We observe that the eigenvalues of $A_1$ are ${\lambda }_1=1.0515$ and ${\lambda }_2=0.6485$ and the eigenvalues of $A_2$ are ${\lambda }_1=0.3222$ and ${\lambda }_2=1.0478$. Thus, two modes are positive and unstable which can be seen from Figure 5 and Figure 6.

Figure 5. The state trajectories of the first subsystem in Example 2.

Figure 6. The state trajectories of the second subsystem in Example 2.
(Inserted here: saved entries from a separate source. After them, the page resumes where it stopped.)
-- pv_equiv track=rewrite | github.com/AI4Finance-Foundation/RLSolver | rlsolver/MaxCut_H2O.py | bin_int_to_str
-- ===== SOURCE A (Python) =====
-- def bin_int_to_str(decimal: bin):
--     base_digits = "0123456789ABCDEFGHIJKLMNOPQRSTUVWXYZabcdefghijklmnopqrstuvwxyz_$"
--     base_num = len(base_digits)
--     if decimal == 0:
--         return base_digits[0]
--
--     base = ""
--     while decimal > 0:
--         remainder = decimal % base_num
--         base = base_digits[remainder] + base
--         decimal //= base_num
--     return base
-- ===== SOURCE B (Python) =====
-- def bin_int_to_str(decimal: bin):
--     base_digits = "0123456789ABCDEFGHIJKLMNOPQRSTUVWXYZabcdefghijklmnopqrstuvwxyz_$"
--     base_num = len(base_digits)
--     if decimal == 0:
--         return base_digits[0]
--     n = 0
--     v = decimal
--     while v > 0:
--         n += 1
--         v //= base_num
--     out = []
--     for k in range(n - 1, -1, -1):
--         out.append(base_digits[(decimal // base_num ** k) % base_num])
--     return "".join(out)
-- ===== Notes on version B (the rewrite author's own statement) =====
-- stated objective: alternative
-- what changed: Replaced A's while-loop that prepends least-significant digits onto an accumulator string with a two-phase algorithm: first count the digits, then emit each digit most-significant-first by dividing by decreasing powers of the base.
import Mathlib
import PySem

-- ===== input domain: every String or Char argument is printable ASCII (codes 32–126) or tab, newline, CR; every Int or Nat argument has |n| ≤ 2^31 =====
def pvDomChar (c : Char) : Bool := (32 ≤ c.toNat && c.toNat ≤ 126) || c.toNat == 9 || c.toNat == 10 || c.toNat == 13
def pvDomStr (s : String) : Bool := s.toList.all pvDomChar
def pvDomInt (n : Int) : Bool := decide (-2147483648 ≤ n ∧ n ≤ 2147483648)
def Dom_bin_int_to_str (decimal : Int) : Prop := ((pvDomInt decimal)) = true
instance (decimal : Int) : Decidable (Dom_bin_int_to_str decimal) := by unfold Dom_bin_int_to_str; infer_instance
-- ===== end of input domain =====

-- B uses a different algorithm: it first counts the digits, then extracts each digit
-- most-significant-first by dividing by powers of the base (no prepend accumulator); same result, similar cost.

-- ===== PORT A =====
-- base_digits as a list of characters (indexing is always in range 0..63, so pyGetD is exact)
def pvDigits : List Char :=
  "0123456789ABCDEFGHIJKLMNOPQRSTUVWXYZabcdefghijklmnopqrstuvwxyz_$".toList

-- the while-loop of A: state (decimal, base), prepending each digit
def pvLoopA (decimal : Int) (base : List Char) : List Char :=
  if _h : decimal > 0 then
    pvLoopA (PySem.Int.floordiv decimal 64)
      (PySem.List.pyGetD pvDigits (PySem.Int.mod decimal 64) ' ' :: base)
  else base
termination_by decimal.toNat
decreasing_by
  rw [PySem.Int.floordiv_eq_ediv_of_pos (by omega : (0:Int) < 64)]
  omega

def bin_int_to_str (decimal : Int) : String :=
  if decimal = 0 then String.ofList [PySem.List.pyGetD pvDigits 0 ' ']
  else String.ofList (pvLoopA decimal [])

-- ===== PORT B =====
-- phase 1 of B: the digit-counting while-loop, state (v, n)
def pvCountB (v : Int) (n : Int) : Int :=
  if _h : v > 0 then pvCountB (PySem.Int.floordiv v 64) (n + 1) else n
termination_by v.toNat
decreasing_by
  rw [PySem.Int.floordiv_eq_ediv_of_pos (by omega : (0:Int) < 64)]
  omega

-- phase 2 of B: the for-loop over range(n-1, -1, -1) appending base_digits[(decimal // 64**k) % 64]
-- (k is nonnegative throughout the range, so base_num ** k is ported as 64 ^ k.toNat)
def pvEmitB (decimal : Int) (ks : List Int) : List Char :=
  ks.foldl (fun out k =>
    out ++ [PySem.List.pyGetD pvDigits
      (PySem.Int.mod (PySem.Int.floordiv decimal ((64:Int) ^ k.toNat)) 64) ' ']) []

def bin_int_to_str_alt (decimal : Int) : String :=
  if decimal = 0 then String.ofList [PySem.List.pyGetD pvDigits 0 ' ']
  else String.ofList
    (pvEmitB decimal (PySem.List.pyRange (pvCountB decimal 0 - 1) (-1) (-1)))

-- ===== PRECONDITION & SPEC =====
def Spec_bin_int_to_str (decimal : Int) (out : String) : Prop := out = bin_int_to_str_alt decimal
instance (decimal : Int) (out : String) : Decidable (Spec_bin_int_to_str decimal out) := by unfold Spec_bin_int_to_str; infer_instance

-- ===== CLAIM (what is proved, stated in full; the proofs are below) =====
def Claim_equal_bin_int_to_str : Prop := ∀ (decimal : Int), Dom_bin_int_to_str decimal → Spec_bin_int_to_str decimal (bin_int_to_str decimal)

-- ===== LEMMAS AND PROOFS =====

-- fold-append over a list is the initial list followed by the mapped list
theorem pvFoldl_append_eq_map {α β : Type} (f : α → β) (ks : List α) (init : List β) :
    ks.foldl (fun out k => out ++ [f k]) init = init ++ ks.map f := by
  induction ks generalizing init with
  | nil => simp
  | cons k ks ih => simp [List.foldl, ih]

-- the digit B emits for exponent k
def pvDigitF (d k : Int) : Char :=
  PySem.List.pyGetD pvDigits
    (PySem.Int.mod (PySem.Int.floordiv d ((64:Int) ^ k.toNat)) 64) ' '

theorem pvEmitB_eq_map (d : Int) (ks : List Int) :
    pvEmitB d ks = ks.map (pvDigitF d) := by
  simpa [pvEmitB, pvDigitF] using pvFoldl_append_eq_map (pvDigitF d) ks []

-- counting with an accumulator
theorem pvCountB_acc (v : Int) : ∀ n : Int, pvCountB v n = n + pvCountB v 0 := by
  by_cases h : v > 0
  · intro n
    conv_lhs => rw [pvCountB, dif_pos h, pvCountB_acc (PySem.Int.floordiv v 64) (n + 1)]
    conv_rhs => rw [pvCountB, dif_pos h, pvCountB_acc (PySem.Int.floordiv v 64) (0 + 1)]
    ring
  · intro n
    conv_lhs => rw [pvCountB, dif_neg h]
    conv_rhs => rw [pvCountB, dif_neg h]
    ring
termination_by v.toNat
decreasing_by
  all_goals rw [PySem.Int.floordiv_eq_ediv_of_pos (by omega : (0:Int) < 64)]; omega

theorem pvCountB_nonneg (v : Int) : 0 ≤ pvCountB v 0 := by
  by_cases h : v > 0
  · rw [pvCountB, dif_pos h, pvCountB_acc]
    have := pvCountB_nonneg (PySem.Int.floordiv v 64)
    omega
  · rw [pvCountB, dif_neg h]
termination_by v.toNat
decreasing_by
  rw [PySem.Int.floordiv_eq_ediv_of_pos (by omega : (0:Int) < 64)]; omega

-- shifting digit exponents down one matches dividing the value by the base
theorem pvDigitF_shift (d k : Int) (hk : 1 ≤ k) :
    pvDigitF d k = pvDigitF (PySem.Int.floordiv d 64) (k - 1) := by
  unfold pvDigitF
  congr 1
  rw [PySem.Int.floordiv_eq_ediv_of_pos (by omega : (0:Int) < 64),
      PySem.Int.floordiv_eq_ediv_of_pos (by positivity : (0:Int) < 64 ^ k.toNat),
      PySem.Int.floordiv_eq_ediv_of_pos (by positivity : (0:Int) < 64 ^ (k-1).toNat)]
  have hpow : (64:Int) ^ k.toNat = 64 * 64 ^ (k - 1).toNat := by
    have : k.toNat = (k - 1).toNat + 1 := by omega
    rw [this, pow_succ]; ring
  rw [hpow, ← Int.ediv_ediv_of_nonneg (by omega : (0:Int) ≤ 64)]

-- map over a countdown range shifted down by one
theorem pvMap_shift (m : Int) (f g : Int → Char)
    (hfg : ∀ k : Int, 1 ≤ k → f k = g (k - 1)) :
    (PySem.List.pyRange m 0 (-1)).map f = (PySem.List.pyRange (m - 1) (-1) (-1)).map g := by
  by_cases h : m ≤ 0
  · rw [PySem.List.pyRange_neg_one_eq_nil h, PySem.List.pyRange_neg_one_eq_nil (by omega)]
    simp
  · rw [PySem.List.pyRange_neg_one_cons (by omega : (0:Int) < m),
        PySem.List.pyRange_neg_one_cons (by omega : (-1:Int) < m - 1)]
    simp only [List.map_cons]
    rw [hfg m (by omega), pvMap_shift (m - 1) f g hfg]
termination_by m.toNat
decreasing_by omega

-- splitting the trailing 0 off a countdown range down to -1
theorem pvRange_split_zero (m : Int) (hm : 0 ≤ m) :
    PySem.List.pyRange m (-1) (-1) = PySem.List.pyRange m 0 (-1) ++ [0] := by
  by_cases h : m = 0
  · subst h
    rw [PySem.List.pyRange_neg_one_cons (by omega : (-1:Int) < 0),
        show (0:Int) - 1 = -1 from by omega,
        PySem.List.pyRange_neg_one_eq_nil (by omega : (-1:Int) ≤ -1),
        PySem.List.pyRange_neg_one_eq_nil (by omega : (0:Int) ≤ 0)]
    simp
  · rw [PySem.List.pyRange_neg_one_cons (by omega : (-1:Int) < m),
        PySem.List.pyRange_neg_one_cons (by omega : (0:Int) < m),
        pvRange_split_zero (m - 1) (by omega)]
    simp
termination_by m.toNat
decreasing_by omega

-- main invariant: A's prepend loop produces exactly B's most-significant-first digits
theorem pvLoopA_eq (decimal : Int) (base : List Char) :
    pvLoopA decimal base =
      (PySem.List.pyRange (pvCountB decimal 0 - 1) (-1) (-1)).map (pvDigitF decimal) ++ base := by
  by_cases h : decimal > 0
  · rw [pvLoopA, dif_pos h,
        pvLoopA_eq (PySem.Int.floordiv decimal 64)]
    have hcnt : pvCountB decimal 0 = pvCountB (PySem.Int.floordiv decimal 64) 0 + 1 := by
      rw [pvCountB, dif_pos h, pvCountB_acc]; ring
    have hnn := pvCountB_nonneg (PySem.Int.floordiv decimal 64)
    rw [hcnt]
    have hsplit := pvRange_split_zero (pvCountB (PySem.Int.floordiv decimal 64) 0 + 1 - 1) (by omega)
    rw [hsplit, List.map_append,
        pvMap_shift _ (pvDigitF decimal) (pvDigitF (PySem.Int.floordiv decimal 64))
          (fun k hk => pvDigitF_shift decimal k hk)]
    have h0 : pvDigitF decimal 0 = PySem.List.pyGetD pvDigits (PySem.Int.mod decimal 64) ' ' := by
      unfold pvDigitF
      rw [show ((64:Int) ^ (Int.toNat 0)) = 1 from by norm_num,
          PySem.Int.floordiv_eq_ediv_of_pos (by omega : (0:Int) < 1), Int.ediv_one]
    simp [h0]
  · rw [pvLoopA, dif_neg h, pvCountB, dif_neg h,
        PySem.List.pyRange_neg_one_eq_nil (by omega : (0:Int) - 1 ≤ -1)]
    simp
termination_by decimal.toNat
decreasing_by
  rw [PySem.Int.floordiv_eq_ediv_of_pos (by omega : (0:Int) < 64)]
  omega

-- ===== VERDICT (by name: the statement is the Claim_ definition above) =====
theorem bin_int_to_str_spec : Claim_equal_bin_int_to_str := by
  intro decimal _
  unfold Spec_bin_int_to_str bin_int_to_str bin_int_to_str_alt
  by_cases h : decimal = 0
  · simp [h]
  · simp [h, pvLoopA_eq, pvEmitB_eq_map]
Choose $L=1,{\mu }_1=0.55,{\gamma }_1=1.65,{\mu }_2=0.56,{\gamma }_2=1.32,{\tau }_{1,min}=1,{\tau }_{2,min}=2$, then all conditions of Corollary 1 are satisfied for the following positive vectors

$${\upsilon }_{1,0}=\left[\begin{array}{c}98.8669\\ 68.5693\end{array}\right],{\upsilon }_{1,1}=\left[\begin{array}{c}144.1831\\ 160.3028\end{array}\right],{\upsilon }_{2,0}=\left[\begin{array}{c}80.6618\\ 89.5543\end{array}\right],{\upsilon }_{2,1}=\left[\begin{array}{c}186.3108\\ 127.9683\end{array}\right],$$

and the time constants ${\tau }_{1,max}=1.1$ and ${\tau }_{2,max}=2.1$. Consequently, the considered system is GUAS under the switching signal $\sigma \left(k\right)\in {\Omega }_{[1,1.1][2,2.1]}$. Finally, the state responses of the system with respect to $\sigma \left(k\right)\in {\Omega }_{[1,1.1][2,2.1]}$ (in Figure 7) are shown in Figure 8.
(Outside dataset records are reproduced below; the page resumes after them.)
-- pv_equiv track=rewrite | github.com/dynos-fit/dynos-work | hooks/dynobench.py | touched_files
-- ===== SOURCE A (Python) =====
-- def touched_files(before: dict[str, str], after: dict[str, str]) -> int:
--     touched = 0
--     for path, digest in after.items():
--         if before.get(path) != digest:
--             touched += 1
--     for path in before:
--         if path not in after:
--             touched += 1
--     return touched
-- ===== SOURCE B (Python) =====
-- def touched_files(before: dict[str, str], after: dict[str, str]) -> int:
--     bk = before.keys()
--     ak = after.keys()
--     added_removed = len(bk ^ ak)
--     modified = sum(1 for p in bk & ak if before[p] != after[p])
--     return added_removed + modified
-- ===== Notes on version B (the rewrite author's own statement) =====
-- stated objective: alternative
-- what changed: Replaces A's two guarded full scans (after-loop with before.get, before-loop with 'not in after') by key-set algebra: the size of the symmetric difference of the key sets plus one intersection-only scan counting differing values.
import Mathlib
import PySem

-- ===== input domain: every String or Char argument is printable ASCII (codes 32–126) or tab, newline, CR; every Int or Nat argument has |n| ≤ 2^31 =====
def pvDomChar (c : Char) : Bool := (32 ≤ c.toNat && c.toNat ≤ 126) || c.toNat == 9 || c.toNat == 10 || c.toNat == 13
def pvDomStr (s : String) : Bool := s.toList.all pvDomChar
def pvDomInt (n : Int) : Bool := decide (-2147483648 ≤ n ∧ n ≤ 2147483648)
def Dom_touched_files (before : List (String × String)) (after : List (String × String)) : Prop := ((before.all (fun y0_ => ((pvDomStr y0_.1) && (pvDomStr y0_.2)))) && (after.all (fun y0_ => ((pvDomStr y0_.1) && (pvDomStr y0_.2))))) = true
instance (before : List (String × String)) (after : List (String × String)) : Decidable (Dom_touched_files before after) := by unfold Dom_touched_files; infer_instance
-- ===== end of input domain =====

-- B replaces A's two guarded scans by key-set algebra (symmetric difference + one
-- intersection-only scan); same cost, different decomposition ("alternative").

-- ===== PORT A =====
def touched_files (before : List (String × String)) (after : List (String × String)) : Int :=
  -- touched = 0; for path, digest in after.items(): if before.get(path) != digest: touched += 1
  let touched : Int := after.foldl
    (fun touched pd =>
      if (PySem.Dict.mk before).get? pd.1 ≠ some pd.2 then touched + 1 else touched) 0
  -- for path in before: if path not in after: touched += 1
  before.foldl
    (fun touched pd =>
      if ¬ ((PySem.Dict.mk after).contains pd.1 = true) then touched + 1 else touched) touched

-- ===== PORT B =====
def touched_files_alt (before : List (String × String)) (after : List (String × String)) : Int :=
  let bk := PySem.Set.ofList (before.map Prod.fst)
  let ak := PySem.Set.ofList (after.map Prod.fst)
  let added_removed : Int := PySem.Set.len (PySem.Set.symmDiff bk ak)
  -- before[p] / after[p] on common keys, ported as get? (both keys are present there)
  let modified : Int :=
    ((PySem.Set.inter bk ak).filter
      (fun p => (PySem.Dict.mk before).get? p ≠ (PySem.Dict.mk after).get? p)).length
  added_removed + modified

-- ===== PRECONDITION & SPEC =====
-- Pre_ excludes association lists with duplicate keys: they do not arise from Python
-- dict arguments, and on them A counts per entry while B counts per key.
def Pre_touched_files (before : List (String × String)) (after : List (String × String)) : Prop :=
  (before.map Prod.fst).Nodup ∧ (after.map Prod.fst).Nodup
instance (before : List (String × String)) (after : List (String × String)) : Decidable (Pre_touched_files before after) := by unfold Pre_touched_files; infer_instance

def pvWitness_touched_files : (List (String × String)) × (List (String × String)) :=
  ([("a", "1"), ("b", "2")], [("a", "9"), ("c", "2")])

def Spec_touched_files (before : List (String × String)) (after : List (String × String)) (out : Int) : Prop := out = touched_files_alt before after
instance (before : List (String × String)) (after : List (String × String)) (out : Int) : Decidable (Spec_touched_files before after out) := by unfold Spec_touched_files; infer_instance

-- ===== CLAIM (what is proved, stated in full; the proofs are below) =====
def Claim_equal_touched_files : Prop := ∀ (before : List (String × String)) (after : List (String × String)), Dom_touched_files before after → Pre_touched_files before after → Spec_touched_files before after (touched_files before after)

-- ===== LEMMAS AND PROOFS =====

-- splitting a countP along a second predicate
theorem countP_split {α : Type} (l : List α) (p q : α → Bool) :
    l.countP p = (l.filter q).countP p + (l.filter (fun x => !q x)).countP p := by
  induction l with
  | nil => simp
  | cons x xs ih =>
    by_cases h : q x = true <;>
      simp [List.countP_cons, h, ih] <;> omega

-- the two guarded scans of A count exactly what B's set algebra counts (Nat level)
theorem pv_count_eq (before after : List (String × String))
    (hb : (before.map Prod.fst).Nodup) (ha : (after.map Prod.fst).Nodup) :
    after.countP (fun x => decide ((PySem.Dict.mk before).get? x.1 ≠ some x.2))
      + before.countP (fun x => decide (¬ (PySem.Dict.mk after).contains x.1 = true))
    = (((before.map Prod.fst).filter (fun x => !decide (x ∈ after.map Prod.fst))).length
      + ((after.map Prod.fst).filter (fun x => !decide (x ∈ before.map Prod.fst))).length)
      + (((before.map Prod.fst).filter (fun x => decide (x ∈ after.map Prod.fst))).filter
          (fun p => decide ((PySem.Dict.mk before).get? p ≠ (PySem.Dict.mk after).get? p))).length := by
  have hBefore : before.countP (fun x => decide (¬ (PySem.Dict.mk after).contains x.1 = true))
      = (before.map Prod.fst).countP (fun p => !decide (p ∈ after.map Prod.fst)) := by
    rw [List.countP_map]
    apply List.countP_congr
    intro x _
    rw [PySem.Dict.contains_eq_decide_mem_keys, PySem.Dict.keys_mk]
    simp [Function.comp]
  have hAfter : after.countP (fun x => decide ((PySem.Dict.mk before).get? x.1 ≠ some x.2))
      = (after.map Prod.fst).countP
          (fun p => decide ((PySem.Dict.mk before).get? p ≠ (PySem.Dict.mk after).get? p)) := by
    rw [List.countP_map]
    apply List.countP_congr
    intro x hx
    have hget : (PySem.Dict.mk after).get? x.1 = some x.2 :=
      PySem.Dict.get?_of_mem_items (PySem.Dict.mk after) (by simpa using hx)
        (by simpa [PySem.Dict.keys_mk] using ha)
    simp [Function.comp, hget]
  have hsplit := countP_split (after.map Prod.fst)
      (fun p => decide ((PySem.Dict.mk before).get? p ≠ (PySem.Dict.mk after).get? p))
      (fun p => decide (p ∈ before.map Prod.fst))
  have hout : ((after.map Prod.fst).filter (fun p => !decide (p ∈ before.map Prod.fst))).countP
        (fun p => decide ((PySem.Dict.mk before).get? p ≠ (PySem.Dict.mk after).get? p))
      = ((after.map Prod.fst).filter (fun p => !decide (p ∈ before.map Prod.fst))).length := by
    apply List.countP_eq_length.mpr
    intro p hp
    rw [List.mem_filter] at hp
    have hpak : p ∈ after.map Prod.fst := hp.1
    have hpbk : p ∉ before.map Prod.fst := by simpa using hp.2
    have h1 : (PySem.Dict.mk before).get? p = none := by
      rw [PySem.Dict.get?_eq_none_iff_not_mem_keys]
      simpa [PySem.Dict.keys_mk] using hpbk
    have h2 : (PySem.Dict.mk after).get? p ≠ none := by
      rw [Ne, PySem.Dict.get?_eq_none_iff_not_mem_keys]
      simp [PySem.Dict.keys_mk, hpak]
    simp only [decide_eq_true_eq, h1]
    exact fun h => h2 h.symm
  have hcommon : ((after.map Prod.fst).filter (fun p => decide (p ∈ before.map Prod.fst))).countP
        (fun p => decide ((PySem.Dict.mk before).get? p ≠ (PySem.Dict.mk after).get? p))
      = (((before.map Prod.fst).filter (fun x => decide (x ∈ after.map Prod.fst))).filter
          (fun p => decide ((PySem.Dict.mk before).get? p ≠ (PySem.Dict.mk after).get? p))).length := by
    rw [List.countP_eq_length_filter]
    apply List.Perm.length_eq
    apply (List.perm_ext_iff_of_nodup ((ha.filter _).filter _) ((hb.filter _).filter _)).mpr
    intro x
    simp only [List.mem_filter, decide_eq_true_eq]
    tauto
  rw [hBefore, hAfter, hsplit, hout, hcommon, List.countP_eq_length_filter]
  omega

-- ===== VERDICT (by name: the statement is the Claim_ definition above) =====
theorem touched_files_spec : Claim_equal_touched_files := by
  intro before after _ hpre
  obtain ⟨hb, ha⟩ := hpre
  unfold Spec_touched_files touched_files touched_files_alt
  rw [PySem.List.foldl_ite_add_one, PySem.List.foldl_ite_add_one]
  simp only [PySem.Set.ofList_eq_self_of_nodup _ hb, PySem.Set.ofList_eq_self_of_nodup _ ha,
    PySem.Set.len, PySem.Set.symmDiff, PySem.Set.diff, PySem.Set.inter, zero_add,
    List.length_append, PySem.Set.contains_eq_listContains, List.contains_eq_mem]
  have h := pv_count_eq before after hb ha
  omega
Figure 7. The given switching signal in Example 2.

Figure 8. The system state response in Example 2.

5. Conclusions

The RAS problem for the discrete-time linear switched positive TVD system with IUs in the case of all subsystems being unstable has been intensively studied. By applying the TSMCPLKF method and the MDDT switching rule, new DDSC under the reasonable assumptions to guarantee the global uniform asymptotic stability of the system have been derived in the main theorem. In addition, novel DDSC of the discrete-time linear switched positive system without TVD have also been acquired in the corollary. Finally, two numerical examples have been displayed to validate the effectiveness along with some advantages of obtained theoretical results.